The mesh team has started to look at it, but they have not made any interesting observations yet nor found a solution. I will let you know when they make progress of if they have some time estimates.
Okay, thanks for the feedback!
Just a small update: I'm not 100% certain, but it looks like the issue occurs more often on PCA20020 (Thingy:52) than on PCA10040 (nRF52 DK). I did only notice this when testing our application firmware; did not test with the mesh example I provided.
(Could the core issue possibly be related to the accuracy of the 32MHz crystal in use? PCA10040 has a 10ppm crystal, PCA20020 a 40ppm crystal and as I mentioned earlier, our custom module uses a 30ppm crystal. With both "lower accuracy" devices showing said behaviour more frequently.)
Hope this helps in narrowing down the issue.
Thank you for that input, that could be relevant. I have forwarded it to the mesh team.
It's been 10 days since I heard from you and tought I should ask if there are any new findings or estimates as to when there could be!
The issue is somewhat urgent as it concerns a product which is running in pre-production testing and the frequent resets - all due to the described softdevice asserts - seriously impact the usability of the product.
Thank you for your help & best regards,
I am sorry this has take some time. I have talked to the mesh team and they are looking into this. I will let you know when they make some progress or have some interesting observations to share.
I tried to subsequently increase the TIMESLOT_END_SAFETY_MARGIN_US until either not observing any Softdevice Asserts or reaching 1000us. Unfortunately, I did always observe the described softdevice assert at some point. It looks like increasing it reduces the probability of the asserts' occurence, though which is at least something.

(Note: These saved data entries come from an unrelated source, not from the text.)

-- ===== basic lemmas =====
theorem pv_length_pvRow (msk M : Nat) : (pvRow msk M).length = 2*M+1 := by
  simp [pvRow]

theorem pv_testBit_one (j : Nat) : Nat.testBit 1 j = decide (j = 0) := by
  rcases j with _|j
  · simp
  · simp [Nat.testBit_succ]

theorem pv_read (msk M : Nat) (j : Int) (hj1 : -(M:Int) ≤ j) (hj2 : j ≤ M) :
    PySem.List.pyGetD (pvRow msk M) j false = msk.testBit (j + M).toNat := by
  rcases le_or_gt 0 j with h | h
  · have : j = ((j.toNat : Nat) : Int) := by omega
    rw [this, PySem.List.pyGetD_natCast]
    have hlt : j.toNat < 2*M+1 := by omega
    have : ((List.range (2*M+1)).map (fun u => msk.testBit ((u+M) % (2*M+1)))).getD j.toNat false
        = msk.testBit ((j.toNat + M) % (2*M+1)) := by
      rw [List.getD_eq_getElem _ _ (by simpa using hlt)]
      simp
    rw [pvRow, this, Nat.mod_eq_of_lt (by omega : j.toNat + M < 2*M+1)]
    congr 1
  · set k : Nat := (-j).toNat with hk
    have hj' : j = -(k : Int) := by omega
    have hk1 : 0 < k := by omega
    have hk2 : k ≤ (pvRow msk M).length := by rw [pv_length_pvRow]; omega
    rw [hj', PySem.List.pyGetD_neg_natCast _ _ _ hk1 hk2]
    simp only [pvRow, List.getElem_map, List.getElem_range, List.length_map, List.length_range]
    have h1 : (2*M+1 - k + M) % (2*M+1) = M - k := by
      have hkM : k ≤ M := by omega
      have : 2*M+1 - k + M = (M - k) + (2*M+1) := by omega
      rw [this, Nat.add_mod_right, Nat.mod_eq_of_lt (by omega)]
    rw [h1]
    congr 1
    omega

theorem pv_write (M : Nat) (r : List Bool) (hr : r.length = 2*M+1) (x : Int) (v : Bool)
    (hx1 : -(M:Int) ≤ x) (hx2 : x ≤ M) :
    PySem.List.pySetD r x v = r.set (pvEnc M x) v := by
  rcases le_or_gt 0 x with h | h
  · rw [PySem.List.pySetD_of_nonneg _ _ h, pvEnc, if_neg (by omega)]
  · simp only [PySem.List.pySetD, PySem.List.pySet?, PySem.List.pyIdx?]
    rw [if_neg (by omega), if_pos (by omega)]
    simp only [Option.map_some, Option.getD_some]
    congr 1
    rw [pvEnc, if_pos h]
    omega

theorem pv_getD_set {α : Type} (l : List α) (a b : Nat) (v d : α) :
    (l.set a v).getD b d = if b = a ∧ a < l.length then v else l.getD b d := by
  simp [List.getD, List.getElem?_set]
  split_ifs <;> simp_all

theorem pv_take_sum_bounds (move : List Int) (hn : ∀ x ∈ move, 0 ≤ x) (k : Nat) :
    0 ≤ (move.take k).sum ∧ (move.take k).sum ≤ move.sum := by
  constructor
  · exact List.sum_nonneg (fun x hx => hn x (List.mem_of_mem_take hx))
  · have h1 : 0 ≤ (move.drop k).sum := List.sum_nonneg (fun x hx => hn x (List.mem_of_mem_drop hx))
    have h2 : (move.take k).sum + (move.drop k).sum = move.sum := by
      rw [← List.sum_append, List.take_append_drop]
    omega

theorem pv_bits (is_x : Bool) (move : List Int) (M : Nat)
    (hn : ∀ x ∈ move, 0 ≤ x) :
    ∀ k, k ≤ move.length → ∀ b : Nat, (pvMask is_x move M k).testBit b = true →
      (M:Int) ≤ (b:Int) + (move.take k).sum ∧ (b:Int) ≤ (M:Int) + (move.take k).sum := by
  intro k
  induction k with
  | zero =>
    intro _ b htb
    simp only [pvMask, Nat.testBit_shiftLeft, pv_testBit_one, Bool.and_eq_true,
      decide_eq_true_eq] at htb
    have : b = M := by omega
    simp [this]
  | succ k ih =>
    intro hk b htb
    have hkl : k < move.length := by omega
    have hmv : move.getD k 0 = move[k] := List.getD_eq_getElem move 0 hkl
    have h0 : 0 ≤ move[k] := hn _ (List.getElem_mem hkl)
    have hsum : (move.take (k+1)).sum = (move.take k).sum + move[k] :=
      List.sum_take_succ move k hkl
    have hcast : ((move.getD k 0).toNat : Int) = move[k] := by
      rw [hmv]; omega
    simp only [pvMask, pvMaskStep] at htb
    split_ifs at htb with hfx
    · rw [Nat.testBit_shiftLeft] at htb
      simp only [Bool.and_eq_true, decide_eq_true_eq] at htb
      obtain ⟨hle, htb'⟩ := htb
      have := ih (by omega) _ htb'
      have hc2 : ((b - (move.getD k 0).toNat : Nat) : Int) = (b:Int) - move[k] := by omega
      omega
    · rw [Nat.testBit_or] at htb
      rcases Bool.or_eq_true _ _ |>.mp htb with h | h
      · rw [Nat.testBit_shiftLeft] at h
        simp only [Bool.and_eq_true, decide_eq_true_eq] at h
        obtain ⟨hle, htb'⟩ := h
        have := ih (by omega) _ htb'
        have hc2 : ((b - (move.getD k 0).toNat : Nat) : Int) = (b:Int) - move[k] := by omega
        omega
      · rw [Nat.testBit_shiftRight] at h
        have := ih (by omega) _ h
        have hc2 : (((move.getD k 0).toNat + b : Nat) : Int) = move[k] + (b:Int) := by omega
        omega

Still hoping for a definitive solution!
Thank you & best regards,
This is a tricky one it seems. I cannot promise anything at this point but I have forwarded this to the team. I will let you know if they make any progress.
While trying to reproduce another timeslot-related issue (Softdevice event handler continuously called with NRF_EVT_RADIO_BLOCKED), I found another angle by which I seem to be able to reproduce the same basic issue.
Hung Bui, the support engineer in the linked devzone entry, convinced me to try to reproduce the other issue based on his nRF52 BLE - ESB Timeslot example. Doing this, I managed to reproduce this issue here, wehere the softdevice event handler unexpectedly gets called with NRF_EVT_RADIO_SESSION_IDLE on an nRF52DK (PCA10040).
Steps to reproduce with his example:
This will result in NRF_EVT_RADIO_SESSION_IDLE being invoked within a few milliseconds after establishing the BLE connection.
The patch contains the following changes:
So, the issue occurs immediately if the length_us of the requested timeslot is reduced from 5000 to 3800. I did not play around with the values any further!
I hope this may help you in getting to the cause of this issue! In the meantime, I'll see if increasing the minimum length requested may resolve it in may application!